The problem is, nobody but the State Department—especially not the political elites in Pakistan, even those within Bhutto’s own party—sees Fahim in such a role, and certainly not so soon. Critics suggest that the administration is so eager to graft legitimacy onto President Pervez Musharraf, its ever-more-unpopular ally in the war on terror, that it is pressing too hard to move past Bhutto and continue with scheduled Jan. 8 parliamentary elections, even though riots are paralyzing the country. “They’re trying to rush everything. This is a disaster,” says Marvin Weinbaum, a former State Depratment official and current scholar at the Middle East Institute. “This is now our new game plan: We’re working out a deal between Fahim and Musharraf after the election. They mention Fahim because they don’t know any better. The fact is, she [Bhutto] didn’t trust him.”

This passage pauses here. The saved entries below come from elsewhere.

-- pv_equiv track=rewrite | github.com/ezekaj/elo-agi | neuro/modules/model/neuro_agent.py | _plan_actions
-- ===== SOURCE A (Python) =====
-- from typing import Dict, List, Optional, Any, Tuple
--
-- def _plan_actions(query: str) -> List[str]:
--     """Determine what actions/tools are needed."""
--     query_lower = query.lower()
--     plan = []
--
--     # Check if this is a project/directory analysis request
--     is_project_analysis = any(w in query_lower for w in ['analyze', 'project', 'about', 'what is'])
--     has_path = '/' in query or '~' in query
--
--     if is_project_analysis and has_path:
--         # For project analysis: list files then read README
--         plan.append("list_files")
--         plan.append("read_readme")
--         return plan
--
--     # Detect intent and plan accordingly
--     if any(w in query_lower for w in ['search', 'find', 'look up']):
--         plan.append("web_search")
--
--     if any(w in query_lower for w in ['what is', 'who is', 'explain']) and not has_path:
--         plan.append("web_search")
--
--     if any(w in query_lower for w in ['github', 'repo', 'repository']):
--         plan.append("github_lookup")
--
--     if any(w in query_lower for w in ['file', 'read', 'open', 'show', 'content']):
--         plan.append("file_read")
--
--     if any(w in query_lower for w in ['list', 'directory', 'folder']):
--         plan.append("list_files")
--
--     if any(w in query_lower for w in ['run', 'execute', 'command', 'python', 'calculate']):
--         plan.append("execute_code")
--
--     if any(w in query_lower for w in ['browse', 'website', 'webpage', 'url']):
--         plan.append("browse_web")
--
--     if any(w in query_lower for w in ['remember', 'store', 'save', 'note']):
--         plan.append("remember")
--
--     if any(w in query_lower for w in ['recall', 'what did', 'retrieve']):
--         plan.append("recall")
--
--     # Default: just respond
--     if not plan:
--         plan.append("respond")
--
--     return plan
-- ===== SOURCE B (Python) =====
-- from typing import List
--
-- # Inverted index: one flat scan over (keyword, rule-id) pairs collects the SET of
-- # fired rules; tools are then emitted in rule-id order (= the original rule order).
-- _KEYWORD_INDEX = [
--     ('search', 0), ('find', 0), ('look up', 0),
--     ('what is', 1), ('who is', 1), ('explain', 1),
--     ('github', 2), ('repo', 2), ('repository', 2),
--     ('file', 3), ('read', 3), ('open', 3), ('show', 3), ('content', 3),
--     ('list', 4), ('directory', 4), ('folder', 4),
--     ('run', 5), ('execute', 5), ('command', 5), ('python', 5), ('calculate', 5),
--     ('browse', 6), ('website', 6), ('webpage', 6), ('url', 6),
--     ('remember', 7), ('store', 7), ('save', 7), ('note', 7),
--     ('recall', 8), ('what did', 8), ('retrieve', 8),
-- ]
-- _TOOLS = ['web_search', 'web_search', 'github_lookup', 'file_read', 'list_files',
--           'execute_code', 'browse_web', 'remember', 'recall']
--
--
-- def _plan_actions(query: str) -> List[str]:
--     """Determine what actions/tools are needed."""
--     query_lower = query.lower()
--     has_path = '/' in query or '~' in query
--
--     if has_path and any(w in query_lower for w in ('analyze', 'project', 'about', 'what is')):
--         return ["list_files", "read_readme"]
--
--     fired = {rid for kw, rid in _KEYWORD_INDEX if kw in query_lower}
--     if has_path:
--         fired.discard(1)  # the 'what is'/'who is'/'explain' rule only applies without a path
--     plan = [_TOOLS[rid] for rid in sorted(fired)]
--     return plan or ["respond"]
-- ===== Notes on version B (the rewrite author's own statement) =====
-- stated objective: alternative
-- what changed: The nine per-rule if/any blocks are replaced by an inverted keyword-to-rule-id index scanned in one flat pass, collecting a set of fired rule ids from which the tool names are emitted in sorted rule-id order (with the path-sensitive rule dropped from the set when a path is present).
import Mathlib
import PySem

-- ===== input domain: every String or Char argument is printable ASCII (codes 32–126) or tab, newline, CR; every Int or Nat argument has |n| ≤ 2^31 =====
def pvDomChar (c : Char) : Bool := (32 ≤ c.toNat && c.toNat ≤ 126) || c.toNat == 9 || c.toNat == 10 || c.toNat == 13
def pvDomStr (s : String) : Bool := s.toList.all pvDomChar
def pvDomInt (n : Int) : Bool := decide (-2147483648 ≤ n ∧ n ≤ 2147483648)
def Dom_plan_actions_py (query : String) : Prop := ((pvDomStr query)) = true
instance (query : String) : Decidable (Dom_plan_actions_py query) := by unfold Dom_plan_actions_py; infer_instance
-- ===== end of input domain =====

-- B replaces A's per-rule if/any chain by an inverted keyword→rule-id index scanned once,
-- collecting a set of fired rule ids whose tools are emitted in sorted rule-id order (objective: alternative).

-- shared helper: any(w in query_lower for w in ws)
def pvHit (ql : String) (ws : List String) : Bool := ws.any fun w => PySem.Str.isIn w ql

-- ===== PORT A =====
def plan_actions_py (query : String) : List String :=
  let ql := PySem.Str.lower query
  let hasPath := PySem.Str.isIn "/" query || PySem.Str.isIn "~" query
  if pvHit ql ["analyze", "project", "about", "what is"] && hasPath then
    ([] : List String) ++ ["list_files"] ++ ["read_readme"]
  else
    let plan : List String := []
    let plan := if pvHit ql ["search", "find", "look up"] then plan ++ ["web_search"] else plan
    let plan := if pvHit ql ["what is", "who is", "explain"] && !hasPath then plan ++ ["web_search"] else plan
    let plan := if pvHit ql ["github", "repo", "repository"] then plan ++ ["github_lookup"] else plan
    let plan := if pvHit ql ["file", "read", "open", "show", "content"] then plan ++ ["file_read"] else plan
    let plan := if pvHit ql ["list", "directory", "folder"] then plan ++ ["list_files"] else plan
    let plan := if pvHit ql ["run", "execute", "command", "python", "calculate"] then plan ++ ["execute_code"] else plan
    let plan := if pvHit ql ["browse", "website", "webpage", "url"] then plan ++ ["browse_web"] else plan
    let plan := if pvHit ql ["remember", "store", "save", "note"] then plan ++ ["remember"] else plan
    let plan := if pvHit ql ["recall", "what did", "retrieve"] then plan ++ ["recall"] else plan
    if plan.isEmpty then plan ++ ["respond"] else plan

-- ===== PORT B =====
-- B's flat inverted index (keyword, rule id) and the tool of each rule id
def pvKwIndex : List (String × Nat) :=
  [ ("search", 0), ("find", 0), ("look up", 0),
    ("what is", 1), ("who is", 1), ("explain", 1),
    ("github", 2), ("repo", 2), ("repository", 2),
    ("file", 3), ("read", 3), ("open", 3), ("show", 3), ("content", 3),
    ("list", 4), ("directory", 4), ("folder", 4),
    ("run", 5), ("execute", 5), ("command", 5), ("python", 5), ("calculate", 5),
    ("browse", 6), ("website", 6), ("webpage", 6), ("url", 6),
    ("remember", 7), ("store", 7), ("save", 7), ("note", 7),
    ("recall", 8), ("what did", 8), ("retrieve", 8) ]

def pvTools : List String :=
  ["web_search", "web_search", "github_lookup", "file_read", "list_files",
   "execute_code", "browse_web", "remember", "recall"]

def plan_actions_py_alt (query : String) : List String :=
  let ql := PySem.Str.lower query
  let hasPath := PySem.Str.isIn "/" query || PySem.Str.isIn "~" query
  if hasPath && pvHit ql ["analyze", "project", "about", "what is"] then
    ["list_files", "read_readme"]
  else
    let fired : PySem.Set Nat :=
      PySem.Set.ofList ((pvKwIndex.filter fun p => PySem.Str.isIn p.1 ql).map Prod.snd)
    let fired := if hasPath then PySem.Set.discard fired 1 else fired
    let plan := (PySem.List.sorted fired (fun x => x)).map fun rid => pvTools.getD rid ""
    if plan.isEmpty then ["respond"] else plan

-- ===== PRECONDITION & SPEC =====
def Spec_plan_actions_py (query : String) (out : List String) : Prop := out = plan_actions_py_alt query
instance (query : String) (out : List String) : Decidable (Spec_plan_actions_py query out) := by unfold Spec_plan_actions_py; infer_instance

-- ===== CLAIM (what is proved, stated in full; the proofs are below) =====
def Claim_equal_plan_actions_py : Prop := ∀ (query : String), Dom_plan_actions_py query → Spec_plan_actions_py query (plan_actions_py query)

-- ===== LEMMAS AND PROOFS =====

lemma pv_m0 (ql : String) :
    decide (0 ∈ (pvKwIndex.filter fun p => PySem.Str.isIn p.1 ql).map Prod.snd)
      = pvHit ql ["search", "find", "look up"] := by
  rw [Bool.eq_iff_iff]
  simp [pvHit, pvKwIndex, List.mem_filter]

lemma pv_sorted_fired (ql : String) (hp : Bool) :
    PySem.List.sorted
      (if hp then
        PySem.Set.discard (PySem.Set.ofList ((pvKwIndex.filter fun p => PySem.Str.isIn p.1 ql).map Prod.snd)) 1
       else
        PySem.Set.ofList ((pvKwIndex.filter fun p => PySem.Str.isIn p.1 ql).map Prod.snd)) (fun x => x)
    = (List.range 9).filter
        (fun i => decide (i ∈ (pvKwIndex.filter fun p => PySem.Str.isIn p.1 ql).map Prod.snd) && (!hp || !(i == 1))) := by
  apply PySem.List.sorted_eq_of_perm_of_pairwise_lt
  · apply (List.perm_ext_iff_of_nodup ?_ ?_).mpr
    · intro a
      cases hp
      · simp [List.mem_filter, List.mem_range, PySem.Set.mem_ofList]
        intro x hx _
        fin_cases hx <;> decide
      · simp [PySem.Set.discard, List.mem_filter, List.mem_range, PySem.Set.mem_ofList]
        intro x hx _ _
        fin_cases hx <;> decide
    · exact List.nodup_range.filter _
    · cases hp
      · exact PySem.Set.nodup_ofList _
      · exact (PySem.Set.nodup_ofList _).filter _
  · exact List.Pairwise.sublist List.filter_sublist List.pairwise_lt_range

lemma pv_m1 (ql : String) :
    decide (1 ∈ (pvKwIndex.filter fun p => PySem.Str.isIn p.1 ql).map Prod.snd)
      = pvHit ql ["what is", "who is", "explain"] := by
  rw [Bool.eq_iff_iff]
  simp [pvHit, pvKwIndex, List.mem_filter]

lemma pv_m2 (ql : String) :
    decide (2 ∈ (pvKwIndex.filter fun p => PySem.Str.isIn p.1 ql).map Prod.snd)
      = pvHit ql ["github", "repo", "repository"] := by
  rw [Bool.eq_iff_iff]
  simp [pvHit, pvKwIndex, List.mem_filter]

lemma pv_m3 (ql : String) :
    decide (3 ∈ (pvKwIndex.filter fun p => PySem.Str.isIn p.1 ql).map Prod.snd)
      = pvHit ql ["file", "read", "open", "show", "content"] := by
  rw [Bool.eq_iff_iff]
  simp [pvHit, pvKwIndex, List.mem_filter]

lemma pv_m4 (ql : String) :
    decide (4 ∈ (pvKwIndex.filter fun p => PySem.Str.isIn p.1 ql).map Prod.snd)
      = pvHit ql ["list", "directory", "folder"] := by
  rw [Bool.eq_iff_iff]
  simp [pvHit, pvKwIndex, List.mem_filter]

lemma pv_m5 (ql : String) :
    decide (5 ∈ (pvKwIndex.filter fun p => PySem.Str.isIn p.1 ql).map Prod.snd)
      = pvHit ql ["run", "execute", "command", "python", "calculate"] := by
  rw [Bool.eq_iff_iff]
  simp [pvHit, pvKwIndex, List.mem_filter]

lemma pv_m6 (ql : String) :
    decide (6 ∈ (pvKwIndex.filter fun p => PySem.Str.isIn p.1 ql).map Prod.snd)
      = pvHit ql ["browse", "website", "webpage", "url"] := by
  rw [Bool.eq_iff_iff]
  simp [pvHit, pvKwIndex, List.mem_filter]

lemma pv_m7 (ql : String) :
    decide (7 ∈ (pvKwIndex.filter fun p => PySem.Str.isIn p.1 ql).map Prod.snd)
      = pvHit ql ["remember", "store", "save", "note"] := by
  rw [Bool.eq_iff_iff]
  simp [pvHit, pvKwIndex, List.mem_filter]

lemma pv_m8 (ql : String) :
    decide (8 ∈ (pvKwIndex.filter fun p => PySem.Str.isIn p.1 ql).map Prod.snd)
      = pvHit ql ["recall", "what did", "retrieve"] := by
  rw [Bool.eq_iff_iff]
  simp [pvHit, pvKwIndex, List.mem_filter]

-- ===== VERDICT (by name: the statement is the Claim_ definition above) =====
set_option maxHeartbeats 2000000 in
theorem plan_actions_py_spec : Claim_equal_plan_actions_py := by
  intro q _
  unfold Spec_plan_actions_py plan_actions_py plan_actions_py_alt
  simp only [pv_sorted_fired]
  rw [show (List.range 9) = [0,1,2,3,4,5,6,7,8] from rfl]
  simp only [List.filter_cons, List.filter_nil, pv_m0, pv_m1, pv_m2, pv_m3, pv_m4, pv_m5, pv_m6, pv_m7, pv_m8]
  generalize (PySem.Str.isIn "/" q || PySem.Str.isIn "~" q) = hp
  generalize pvHit (PySem.Str.lower q) ["analyze", "project", "about", "what is"] = cp
  generalize pvHit (PySem.Str.lower q) ["search", "find", "look up"] = c0
  generalize pvHit (PySem.Str.lower q) ["what is", "who is", "explain"] = c1
  generalize pvHit (PySem.Str.lower q) ["github", "repo", "repository"] = c2
  generalize pvHit (PySem.Str.lower q) ["file", "read", "open", "show", "content"] = c3
  generalize pvHit (PySem.Str.lower q) ["list", "directory", "folder"] = c4
  generalize pvHit (PySem.Str.lower q) ["run", "execute", "command", "python", "calculate"] = c5
  generalize pvHit (PySem.Str.lower q) ["browse", "website", "webpage", "url"] = c6
  generalize pvHit (PySem.Str.lower q) ["remember", "store", "save", "note"] = c7
  generalize pvHit (PySem.Str.lower q) ["recall", "what did", "retrieve"] = c8
  revert hp cp c0 c1 c2 c3 c4 c5 c6 c7 c8
  decide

Pakistani political experts tend to agree with Weinbaum. Although Fahim was sitting next to Bhutto in her SU
V when she died, “he’s not the successor,” says Husain Haqqani, a former Pakistani diplomat and scholar who was very close to Bhutto and knows many within the party. “He’s respected. He has a constituency. But he’s not a charismatic figure” like Bhutto. In fact, given the dynastic politics of Pakistan, the person who succeeds her is far more likely to be her husband, Zardari, the former Karachi playboy and polo star who is widely blamed for the tangle of corruption that strangled and cut short Bhutto’s two terms in office. (Zardari was labeled “Mr. 10 Percent” in the Pakistani press because of the commissions and kickbacks he allegedly demanded from contractors doing business with the Pakistani government.) A long shot PPP candidate to succeed Bhutto might be Aitzaz Ahsan, who personally engineered the reinstatement of sacked Supreme Court Chief Justice Chaudhry earlier this year. Ahsan, however, was known to have broken with Bhutto over her decision to hold tentative talks with Musharraf about a coalition government and is considered to have too little support inside the party.

With emotions still so raw, no one knows whether anyone can even begin to fill the void that Bhutto left behind. Casey told Newsweek Friday that he had misspoken on Thursday when he named Fahim as Bhutto’s successor. “That’s my mistake,” Casey said. “That’s technically inaccurate. He is the nominal interim head of the party. But God knows it may not be, in the end, a single person. There isn’t a single one who stands out right now. My own personal thought on this is they may end up with something like India’s Congress Party, where Sonia Gandhi is head of [the] party but doesn’t lead the ticket.” Casey added, “U.S. policy isn’t to anoint candidates or pick leaders for Pakistan.”

No? Well, you could have fooled me. They certainly have their pugmarks all over not only the current so-called president, but also the “successor” that Bhutto certainly would never have picked.

Séances at the Pentagon. Bizarre prognostications from the State Dept. Jeezus, what next? Will the ghost of Ronnie Ray-Gun start sending messages by way of his old astrologer?

At this rate, my trusty Ouija board could soon become obsolete.